You seem to be putting your way of approaching the world (intuitive, impulsive) down quite a bit, as inferior to your husband’s need for plans, plans, plans. And while sure, sometimes it’s good to stop and think things through, sometimes you do have to let go of the plans and the flowcharts and the risk/reward scenarios and just DO SOMETHING, ANYTHING, lest you get stuck in an endless loop of what-ifs and then-whats. Having a baby — while a huge, life-changing thing, yes — is one of those times. A leap of faith that everything is going to be all right, even if the timing isn’t perfectly ideal or you haven’t checked off every last item on the pre-baby bucket list. The fact that pregnancy just HAPPENS for so many couples who might not even have been Officially Trying or were using birth control or whatever, and those couples have gone on to be perfectly thrilled with their perfect surprise baby, should be reassuring that hey, life finds a way, and you guys are waaaay ahead of the game here, with all the planning you’ve done thus far.
But I don’t think you’re ever going to be ahead of the game ENOUGH for your husband. He’s psyching himself out and over-thinking EVERYTHING, big time, and if this fixation on genetic screening wasn’t going to be the sticking point, something else probably would be. You absolutely cannot control everything about pregnancy and birth and parenting — who your child is or what kind of impact they will ultimately have on your life — and I bet this is pretty frightening to your husband. But he knows YOU want a baby, so he keeps telling himself that he’ll be ready if you can juuuuuuust cross a few more things off his mental to-do list, but then you’ve crossed those things off and he still doesn’t feel ready. And so he’s reaching and digging to add more things that he hopes will bring about that feeling of “readiness,” and somewhere along the way those things stopped being reasonable or “normal” or remotely logical. (Financial stability? Good. Nights in cigar bars? Fun. Vaccinations? Uh…okay, I guess. Three different doctors’ appointments about unnecessary testing because he’s concerned about the divorce rate among couples who have children with genetic disorders? Yeahno.)

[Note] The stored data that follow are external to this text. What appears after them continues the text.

-- pv_equiv track=rewrite | github.com/aymantaha-dev/Kivode-Plus | src/main/python/assistant_env.py | _find_subsequence
-- ===== SOURCE A (Python) =====
-- from typing import Any, Dict, List, Tuple
--
-- def _find_subsequence(lines: List[str], pattern: List[str], start: int = 0, normalize_ws: bool = False) -> int:
--     if not pattern:
--         return start
--
--     def norm(v: str) -> str:
--         if not normalize_ws:
--             return v
--         return ' '.join(v.strip().split())
--
--     limit = len(lines) - len(pattern) + 1
--     for i in range(max(0, start), max(0, limit)):
--         ok_match = True
--         for j, p in enumerate(pattern):
--             if norm(lines[i + j]) != norm(p):
--                 ok_match = False
--                 break
--         if ok_match:
--             return i
--     return -1
-- ===== SOURCE B (Python) =====
-- from typing import List
--
-- def _find_subsequence(lines: List[str], pattern: List[str], start: int = 0, normalize_ws: bool = False) -> int:
--     if not pattern:
--         return start
--     if normalize_ws:
--         nl = [' '.join(v.strip().split()) for v in lines]
--         np = [' '.join(p.strip().split()) for p in pattern]
--     else:
--         nl, np = lines, pattern
--     m = len(np)
--     i = max(0, start)
--     tail = nl[i:]
--     while len(tail) >= m:
--         if tail[:m] == np:
--             return i
--         tail = tail[1:]
--         i += 1
--     return -1
-- ===== Notes on version B (the rewrite author's own statement) =====
-- stated objective: alternative
-- what changed: B normalizes every line and the pattern exactly once up front and then scans suffixes of the normalized list comparing whole windows with slice equality, instead of A's nested index loop that normalizes both the line and the pattern element inside every comparison.
import Mathlib
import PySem

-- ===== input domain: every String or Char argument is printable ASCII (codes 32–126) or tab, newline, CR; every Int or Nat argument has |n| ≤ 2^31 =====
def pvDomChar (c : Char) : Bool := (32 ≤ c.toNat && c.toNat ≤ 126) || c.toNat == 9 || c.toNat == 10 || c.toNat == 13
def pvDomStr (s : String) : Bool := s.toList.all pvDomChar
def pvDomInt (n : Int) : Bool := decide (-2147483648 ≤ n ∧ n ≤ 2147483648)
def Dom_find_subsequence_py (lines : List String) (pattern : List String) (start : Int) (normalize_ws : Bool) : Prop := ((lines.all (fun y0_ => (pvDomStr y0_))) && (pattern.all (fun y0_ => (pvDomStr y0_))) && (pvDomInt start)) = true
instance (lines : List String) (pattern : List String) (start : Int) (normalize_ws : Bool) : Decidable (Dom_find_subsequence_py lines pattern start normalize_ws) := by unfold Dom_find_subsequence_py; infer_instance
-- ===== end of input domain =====

-- B normalizes all lines and the pattern once up front and scans the suffixes of the
-- normalized list comparing whole windows, instead of A's nested index loop that
-- normalizes both sides inside every element comparison (objective: alternative).

-- ===== PORT A =====
-- norm(v): ' '.join(v.strip().split()) when normalize_ws else v
def pvNormA (normalize_ws : Bool) (v : String) : String :=
  if !normalize_ws then v
  else PySem.Str.join " " (PySem.Str.split₀ (PySem.Str.strip v))

-- inner 'for j, p in enumerate(pattern)' with early break; lines[i+j] via pyGet?
-- (in A the index is always in range, so the none branch is never reached)
def pvOkA (lines : List String) (nw : Bool) (i : Int) : List String → Int → Bool
  | [], _ => true
  | p :: ps, j =>
    if (PySem.List.pyGet? lines (i + j)).map (pvNormA nw) ≠ some (pvNormA nw p) then false
    else pvOkA lines nw i ps (j + 1)

-- outer 'for i in range(max(0,start), max(0,limit))' with early return
def pvLoopA (lines pattern : List String) (nw : Bool) : List Int → Int
  | [] => -1
  | i :: rest => if pvOkA lines nw i pattern 0 then i else pvLoopA lines pattern nw rest

def find_subsequence_py (lines : List String) (pattern : List String) (start : Int) (normalize_ws : Bool) : Int :=
  if pattern = [] then start
  else
    let limit : Int := (lines.length : Int) - (pattern.length : Int) + 1
    pvLoopA lines pattern normalize_ws (PySem.List.pyRange (max 0 start) (max 0 limit) 1)

-- ===== PORT B =====
def pvNormB (v : String) : String :=
  PySem.Str.join " " (PySem.Str.split₀ (PySem.Str.strip v))

-- 'while len(tail) >= m: if tail[:m] == np: return i; tail = tail[1:]; i += 1'
def pvScanB (np : List String) : List String → Int → Int
  | [], i => if np.length ≤ 0 then i else -1
  | v :: rest, i =>
    if np.length ≤ rest.length + 1 then
      if List.take np.length (v :: rest) = np then i
      else pvScanB np rest (i + 1)
    else -1

def find_subsequence_py_alt (lines : List String) (pattern : List String) (start : Int) (normalize_ws : Bool) : Int :=
  if pattern = [] then start
  else
    let nl := if normalize_ws then lines.map pvNormB else lines
    let np := if normalize_ws then pattern.map pvNormB else pattern
    let i : Int := max 0 start
    pvScanB np (PySem.List.slice nl (some i) none) i

-- ===== PRECONDITION & SPEC =====
def Spec_find_subsequence_py (lines : List String) (pattern : List String) (start : Int) (normalize_ws : Bool) (out : Int) : Prop := out = find_subsequence_py_alt lines pattern start normalize_ws
instance (lines : List String) (pattern : List String) (start : Int) (normalize_ws : Bool) (out : Int) : Decidable (Spec_find_subsequence_py lines pattern start normalize_ws out) := by unfold Spec_find_subsequence_py; infer_instance

-- ===== CLAIM (what is proved, stated in full; the proofs are below) =====
def Claim_equal_find_subsequence_py : Prop := ∀ (lines : List String) (pattern : List String) (start : Int) (normalize_ws : Bool), Dom_find_subsequence_py lines pattern start normalize_ws → Spec_find_subsequence_py lines pattern start normalize_ws (find_subsequence_py lines pattern start normalize_ws)

-- ===== LEMMAS AND PROOFS =====

-- B's precomputed inputs are exactly lines/pattern mapped through A's norm
theorem pvMapNorm (nw : Bool) (xs : List String) :
    (if nw then xs.map pvNormB else xs) = xs.map (pvNormA nw) := by
  cases nw
  · induction xs with
    | nil => simp
    | cons x l ih => simpa [pvNormA] using ih
  · simp [pvNormA, pvNormB]

-- A's inner loop is a window comparison on the normalized lists
theorem pvOkA_eq (lines : List String) (nw : Bool) (ps : List String) (i : Nat) :
    ∀ j : Nat, pvOkA lines nw (i : Int) ps (j : Int)
      = decide ((((lines.map (pvNormA nw)).drop (i + j)).take ps.length)
                 = ps.map (pvNormA nw)) := by
  induction ps with
  | nil => intro j; simp [pvOkA]
  | cons p ps ih =>
    intro j
    by_cases h : i + j < lines.length
    · have hget : PySem.List.pyGet? lines ((i : Int) + (j : Int)) = some lines[i + j] := by
        have := PySem.List.pyGet?_natCast lines (i + j)
        push_cast at this ⊢
        simpa [List.getElem?_eq_getElem h] using this
      have hdrop : (lines.map (pvNormA nw)).drop (i + j)
          = pvNormA nw lines[i + j] :: (lines.map (pvNormA nw)).drop (i + j + 1) := by
        have hlen : i + j < (lines.map (pvNormA nw)).length := by simpa using h
        simpa using List.drop_eq_getElem_cons hlen
      by_cases hq : pvNormA nw lines[i + j] = pvNormA nw p
      · have hrec := ih (j + 1)
        simp only [pvOkA, hget, Option.map_some]
        rw [if_neg (by simp [hq])]
        rw [show ((j : Int) + 1) = (((j + 1 : Nat)) : Int) by push_cast; ring, hrec, hdrop]
        simp [hq, Nat.add_assoc]
      · simp only [pvOkA, hget, Option.map_some]
        rw [if_pos (by simp [hq]), hdrop]
        simp [hq]
    · have hget : PySem.List.pyGet? lines ((i : Int) + (j : Int)) = none := by
        have := PySem.List.pyGet?_natCast lines (i + j)
        push_cast at this
        simpa [List.getElem?_eq_none (by omega : lines.length ≤ i + j)] using this
      have hdrop : (lines.map (pvNormA nw)).drop (i + j) = [] := by
        apply List.drop_eq_nil_of_le; simpa using Nat.le_of_not_lt h
      simp [pvOkA, hget, hdrop]

-- A's outer loop over range(i, max(0, limit)) equals B's suffix scan, for any start index i
theorem pvMain (lines pattern : List String) (nw : Bool) (hp : pattern ≠ []) :
    ∀ fuel i : Nat, lines.length ≤ i + fuel →
      pvLoopA lines pattern nw
          (PySem.List.pyRange (i : Int)
            (max 0 ((lines.length : Int) - (pattern.length : Int) + 1)) 1)
        = pvScanB (pattern.map (pvNormA nw)) ((lines.map (pvNormA nw)).drop i) (i : Int) := by
  have hm1 : 1 ≤ pattern.length := by
    cases pattern with
    | nil => exact absurd rfl hp
    | cons a l => simp
  intro fuel
  induction fuel with
  | zero =>
    intro i hi
    -- i ≥ len(lines), so no window fits: both sides are -1
    have hb : max 0 ((lines.length : Int) - (pattern.length : Int) + 1) ≤ (i : Int) := by omega
    rw [PySem.List.pyRange_one_eq_nil hb]
    have hdrop : (lines.map (pvNormA nw)).drop i = [] := by
      apply List.drop_eq_nil_of_le; simpa using (by omega : lines.length ≤ i)
    rw [hdrop]
    simp [pvLoopA, pvScanB, hp]
  | succ fuel ih =>
    intro i hi
    by_cases hw : i + pattern.length ≤ lines.length
    · -- a window fits at i
      have hb : (i : Int) < max 0 ((lines.length : Int) - (pattern.length : Int) + 1) := by omega
      rw [PySem.List.pyRange_one_cons hb]
      have hok := pvOkA_eq lines nw pattern i 0
      have hin' : i < (lines.map (pvNormA nw)).length := by simpa using (by omega : i < lines.length)
      have hdrop := List.drop_eq_getElem_cons hin'
      simp only [pvLoopA]
      rw [hdrop]
      simp only [pvScanB]
      have hcond : (pattern.map (pvNormA nw)).length
          ≤ ((lines.map (pvNormA nw)).drop (i + 1)).length + 1 := by
        simp; omega
      rw [if_pos hcond]
      have htake : List.take (pattern.map (pvNormA nw)).length
            ((lines.map (pvNormA nw))[i] :: (lines.map (pvNormA nw)).drop (i + 1))
          = ((lines.map (pvNormA nw)).drop i).take pattern.length := by
        rw [hdrop]; simp
      rw [htake]
      by_cases heq : ((lines.map (pvNormA nw)).drop i).take pattern.length
          = pattern.map (pvNormA nw)
      · rw [if_pos heq]
        have hokt : pvOkA lines nw (i : Int) pattern 0 = true := by
          rw [show ((0 : Int)) = ((0 : Nat) : Int) by simp, hok]; simp [heq]
        simp [hokt]
      · rw [if_neg heq]
        have hokf : pvOkA lines nw (i : Int) pattern 0 = false := by
          rw [show ((0 : Int)) = ((0 : Nat) : Int) by simp, hok]; simp [heq]
        simp only [hokf, Bool.false_eq_true, if_false]
        rw [show ((i : Int) + 1) = (((i + 1 : Nat)) : Int) by push_cast; ring]
        exact ih (i + 1) (by omega)
    · -- no window fits at i or later: both sides -1
      have hb : max 0 ((lines.length : Int) - (pattern.length : Int) + 1) ≤ (i : Int) := by omega
      rw [PySem.List.pyRange_one_eq_nil hb]
      simp only [pvLoopA]
      cases hdrop : (lines.map (pvNormA nw)).drop i with
      | nil => simp [pvScanB, hp]
      | cons v rest =>
        have hlen : rest.length + 1 = lines.length - i := by
          have := congrArg List.length hdrop
          simp at this; omega
        have h2 : ¬ pattern.length ≤ rest.length + 1 := by omega
        simp [pvScanB, h2]

-- ===== VERDICT (by name: the statement is the Claim_ definition above) =====
theorem find_subsequence_py_spec : Claim_equal_find_subsequence_py := by
  intro lines pattern start nw _
  unfold Spec_find_subsequence_py find_subsequence_py find_subsequence_py_alt
  by_cases hp : pattern = []
  · simp [hp]
  · rw [if_neg hp, if_neg hp]
    show pvLoopA lines pattern nw
          (PySem.List.pyRange (max 0 start)
            (max 0 ((lines.length : Int) - (pattern.length : Int) + 1)) 1)
        = pvScanB (if nw then pattern.map pvNormB else pattern)
            (PySem.List.slice (if nw then lines.map pvNormB else lines) (some (max 0 start)) none)
            (max 0 start)
    rw [pvMapNorm nw lines, pvMapNorm nw pattern]
    have hst : (0 : Int) ≤ max 0 start := le_max_left _ _
    rw [PySem.List.slice_from _ hst]
    have hcast : ((max 0 start).toNat : Int) = max 0 start := Int.toNat_of_nonneg hst
    rw [← hcast]
    exact pvMain lines pattern nw hp lines.length (max 0 start).toNat (by omega)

Instead of a genetic counselor, I think your husband should talk to a regular counselor. His fears and anxiety level for your not-even-conceived baby (and what it will do to his life and your marriage) are excessive, no doubt. You cede an incredibly amount of control over your own life once you have a baby, and this is probably a TERRIFYING prospect for him. It’s scary for a lot of parents-to-be, of course, but most of us are able get to a place where we decide that it will be worth it and okay, let’s just quit the pill and see what happens. I wonder if your husband is going to be able to get himself to that place on his own, and I think you have every right to put your foot down and say ENOUGH with the planning, the doctors are right, it’s time for some intuitive impulsivity and that’s not always a bad thing. You can’t force someone to be ready to have a baby, but you can at least push them in the right path of getting ready. For your husband, I think that path is one of confronting a few more fears and control issues with a therapist, and that this path of genetic testing is just another wild goose chase.